Fears about a shortage of diesel and other middle distillates stemming from new marine pollution regulations have receded, with distillate premiums falling to some of the lowest levels for two years.
From the start of 2020, ocean-going ships will be required to use low-sulphur fuels or employ exhaust gas cleaning systems, known has scrubbers, under pollution control rules approved by the International Maritime Organization (IMO).
Fuel traders and shipowners have warned for several years that the switch from high-sulphur fuel oil (HSFO) to low-sulphur fuel oil (LSFO) or marine gasoil (MGO) could lead to shortages and rising prices.
Marine gasoil is refined using similar processes to other mid-distillate fuels such as diesel and jet kerosene, widely in use by trucking firms, railroads, airlines, oil and gas drillers and farmers.
Gasoil shortages could push up fuel prices for other users, with higher costs passed on to manufacturers and consumers, the U.S. Council of Economic Advisers warned in March.
"The shortfall will likely trigger higher prices, though estimates of price shocks to fuels including diesel, gasoline, and jet fuel vary widely," the Council wrote in its annual report.
"U.S. fuel consumers may pay higher prices in the medium term as a result," the Council said ("Economic Report of the President", CEA, 2019).
In the event, however, stocks of gasoil and other middle distillates have remained comfortable and there has been little pressure on refining capacity to make them. The predicted marine fuel crisis has failed to materialise.
Gasoil futures prices for fuel delivered over the course of 2020 are around $17 per barrel higher than Brent, down from $19 at the same point last year, and show no sign of pressure on fuel supplies.
Gasoil futures are trading in a backwardation, but the six-month calendar spread is not especially large by the standard of the last 10 years and is narrower than the backwardation in Brent.
Hedge funds are no longer anticipating a severe shortage of middle distillates in the near term, according to position reports published by ICE Futures Europe and the U.S. Commodity Futures Trading Commission.
Hedge funds and other money managers are running a net bullish position of just 8 million barrels in U.S. diesel and 29 million in European gasoil – down from 25 million and 69 million barrels respectively at the same time last year.
Portfolio managers are still betting on a rise rather than a fall in distillate prices, with bullish long positions outnumbering bearish short ones by a ratio of 1.6:1.
But they are less bullish about distillates than about crude (where the long-short ratio in futures and options is 3.7:1) or U.S. gasoline (where the long-short ratio is 9.0:1).
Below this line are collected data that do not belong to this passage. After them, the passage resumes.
-- the column-fold of port B produces, after m ≥ 1 columns, the join of the first m padded cells per row
theorem fold_inv (L : List (List String)) :
    ∀ (m : Nat), 1 ≤ m →
    (List.range m).foldl (fun acc j =>
        let w := (PySem.List.max? (L.map (fun r => PySem.Str.len (r.getD j ""))) (fun x => x)).getD 0
        let sep := if j = 0 then "" else " "
        (List.range L.length).map (fun i =>
          acc.getD i "" ++ sep ++ pyLjust ((L.getD i []).getD j "") w))
        (List.replicate L.length "")
    = (List.range L.length).map (fun i => PySem.Str.join " " ((List.range m).map (fun j =>
        pyLjust ((L.getD i []).getD j "")
          ((PySem.List.max? (L.map (fun r => PySem.Str.len (r.getD j ""))) (fun x => x)).getD 0)))) := by
  intro m
  induction m with
  | zero => intro h; omega
  | succ m ih =>
    intro _
    by_cases hm : 1 ≤ m
    · rw [List.range_succ, List.foldl_append, ih hm]
      simp only [List.foldl_cons, List.foldl_nil]
      apply List.map_congr_left
      intro i hi
      simp only [List.mem_range] at hi
      rw [getD_range_map _ _ _ _ hi, if_neg (by omega), List.map_append,
          List.map_cons, List.map_nil, str_join_snoc _ _ (by simp [List.range_eq_nil]; omega)]
    · have hm0 : m = 0 := by omega
      subst hm0
      simp only [List.range_succ, List.range_zero, List.nil_append, List.foldl_cons, List.foldl_nil,
        List.map_cons, List.map_nil]
      apply List.map_congr_left
      intro i hi
      simp only [List.mem_range] at hi
      rw [List.getD_replicate _ (by simpa using hi)]
      simp [PySem.Str.join]

-- ===== VERDICT (by name: the statement is the Claim_ definition above) =====
theorem joinListWithFormat_spec : Claim_equal_joinListWithFormat := by
  intro list split hdom hpre
  have hpre' : list ≠ [] := hpre
  have hlen : 1 ≤ list.length := List.length_pos_of_ne_nil hpre'
  have hlt : ¬ list.length < 1 := by omega
  unfold Spec_joinListWithFormat joinListWithFormat joinListWithFormat_alt
  rw [if_pos hlen, if_neg hlt]
  have main : ∀ (L : List (List String)), L ≠ [] →
      (((pyZipT ((pyZipT L).map (fun grp =>
          grp.map (fun s => pyLjust s ((PySem.List.max? (grp.map PySem.Str.len) (fun x => x)).getD 0))))).map
          (fun row => PySem.Str.join " " row)).foldl (fun nl p => nl ++ [p]) [])
      =
      (let n := ((PySem.List.min? (L.map List.length) (fun x => x)).getD 0);
       if n = 0 then [] else
         (List.range n).foldl (fun acc j =>
           let w := (PySem.List.max? (L.map (fun r => PySem.Str.len (r.getD j ""))) (fun x => x)).getD 0
           let sep := if j = 0 then "" else " "
           (List.range L.length).map (fun i =>
             acc.getD i "" ++ sep ++ pyLjust ((L.getD i []).getD j "") w))
           (List.replicate L.length "")) := by
    intro L hL
    rw [core_eq L hL]
    simp only []
    set n := ((PySem.List.min? (L.map List.length) (fun x => x)).getD 0) with hn
    by_cases h0 : n = 0
    · simp [h0]
    · rw [if_neg h0, if_neg h0, fold_inv L n (by omega)]
      rw [map_eq_range_map (fun r => PySem.Str.join " "
        ((List.range n).map (fun j => pyLjust (r.getD j "")
          (((List.range n).map (fun j' =>
            (PySem.List.max? (L.map (fun r' => PySem.Str.len (r'.getD j' ""))) (fun x => x)).getD 0)).getD j 0)))) L]
      apply List.map_congr_left
      intro i hi
      simp only [List.mem_range] at hi
      congr 1
      apply List.map_congr_left
      intro j hj
      simp only [List.mem_range] at hj
      rw [getD_range_map _ _ _ _ hj]
  cases split with
  | false => simpa using main list hpre'
  | true =>
    simp only [splitA_eq list hlen]
    have hne : list.map (fun line => line.flatMap (fun cell => (PySem.Str.split? cell "  ").getD [])) ≠ [] := by
      simp [hpre']
    simpa using main _ hne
Distillate consumption is closely correlated with the economic cycle, so the slowdown in global manufacturing and trade during 2018/19 has taken much of the predicted heat out of the distillate market.
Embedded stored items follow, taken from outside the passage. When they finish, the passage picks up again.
theorem pvPrefix_of_prefix_scan (tok rep : List Char) (hr : rep.head? = some '$') :
    ∀ u q, '$' ∉ q → q <+: pvScan tok rep u → q <+: u := by
  intro u
  induction u with
  | nil => intro q hq hpre; exact pvScan_nil tok rep ▸ hpre
  | cons c t ih =>
    intro q hq hpre
    rw [pvScan_cons] at hpre
    split at hpre
    · match q, hq, hpre with
      | [], _, _ => exact List.nil_prefix
      | a :: q', hq, hpre =>
        exfalso
        obtain ⟨w, hw⟩ := hpre
        cases rep with
        | nil => simp at hr
        | cons r0 rrest =>
          have hh := congrArg List.head? hw
          simp only [List.cons_append, List.head?_cons, Option.some.injEq] at hh
          simp only [List.head?_cons, Option.some.injEq] at hr
          exact hq (by simp [hh, hr])
    · match q, hq, hpre with
      | [], _, _ => exact List.nil_prefix
      | a :: q', hq, hpre =>
        obtain ⟨w, hw⟩ := hpre
        have ha : a = c := by
          have hh := congrArg List.head? hw
          simpa only [List.cons_append, List.head?_cons, Option.some.injEq] using hh
        have hq' : '$' ∉ q' := fun hm => hq (List.mem_cons_of_mem _ hm)
        have hpre' : q' <+: pvScan tok rep t := by
          refine ⟨w, ?_⟩
          have := congrArg List.tail hw
          simpa using this
        have ht := ih q' hq' hpre'
        subst ha
        exact List.cons_prefix_cons.mpr ⟨rfl, ht⟩

theorem pvScanB_nil : pvScanB [] = [] := by rw [pvScanB.eq_def]

theorem pvScanB_cons (c : Char) (t : List Char) :
    pvScanB (c :: t) =
      match pvRules.find? (fun r => r.1.isPrefixOf (c :: t)) with
      | some (tok, rep) => rep ++ pvScanB (t.drop (tok.length - 1))
      | none => c :: pvScanB t := by
  rw [pvScanB.eq_def]

def pvChain (rules : List (List Char × List Char)) (s : List Char) : List Char :=
  rules.foldl (fun s r => pvScan r.1 r.2 s) s

theorem pvChain_cons_rules (a : List Char × List Char) (rs : List (List Char × List Char))
    (s : List Char) : pvChain (a :: rs) s = pvChain rs (pvScan a.1 a.2 s) := rfl

theorem pvChain_append_rules (l1 l2 : List (List Char × List Char)) (s : List Char) :
    pvChain (l1 ++ l2) s = pvChain l2 (pvChain l1 s) := by
  simp [pvChain, List.foldl_append]

theorem pvChain_nil_str (rules : List (List Char × List Char)) : pvChain rules [] = [] := by
  induction rules with
  | nil => rfl
  | cons a rs ih => rw [pvChain_cons_rules, pvScan_nil, ih]

theorem pvPrefix_cons_scan (tok rep : List Char) (hr : rep.head? = some '$')
    (q : List Char) (c : Char) (t : List Char) (hq : '$' ∉ q) :
    q <+: c :: pvScan tok rep t → q <+: c :: t := by
  intro hpre
  match q, hq, hpre with
  | [], _, _ => exact List.nil_prefix
  | a :: q', hq, hpre =>
    obtain ⟨hac, hq'pre⟩ := List.cons_prefix_cons.mp hpre
    exact List.cons_prefix_cons.mpr
      ⟨hac, pvPrefix_of_prefix_scan tok rep hr t q'
        (fun m => hq (List.mem_cons_of_mem _ m)) hq'pre⟩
If the global economy had been growing strongly at this point, distillate consumption would have been significantly higher and a price spike would have been much more likely.
Instead, the trade war between the United States and China and the resulting global slowdown has created more headroom to introduce the new fuel standards without risking a fuel shortage.
Refiners have also proved more adept than some analysts predicted at boosting their output of marine gasoil and low-sulphur fuel oil ("Global refiners raise cleaner shipping fuel output ahead of IMO 2020", Reuters, 20 November.)
New pollution regulations are almost always accompanied by warnings about shortages and costs, which often turn out to be exaggerated.
Similar alarm was expressed prior to the introduction of clean air zones in Britain, smokestack sulphur controls in the United States and the phaseout of leaded gasoline.
In most cases, energy producers can ensure a smooth transition, given enough time to adapt, a clear deadline and financial incentives to invest in new equipment.
Four years ago, the International Maritime Organization's own analysis concluded there would be sufficient refining capacity and desulphurisation units to meet the increased demand for low-sulphur fuels in 2020.
The IMO's consultants examined the impact on low-sulphur fuel demand from the economic cycle, shipbuilding and the choice between fuel switching and using scrubbers.
"In all scenarios, the refinery sector has the capability to supply sufficient quantities of marine fuels... while also meeting demand for non-marine fuels," they concluded ("Assessment of fuel oil availability", IMO, 2016).
So far, that judgment has proved correct.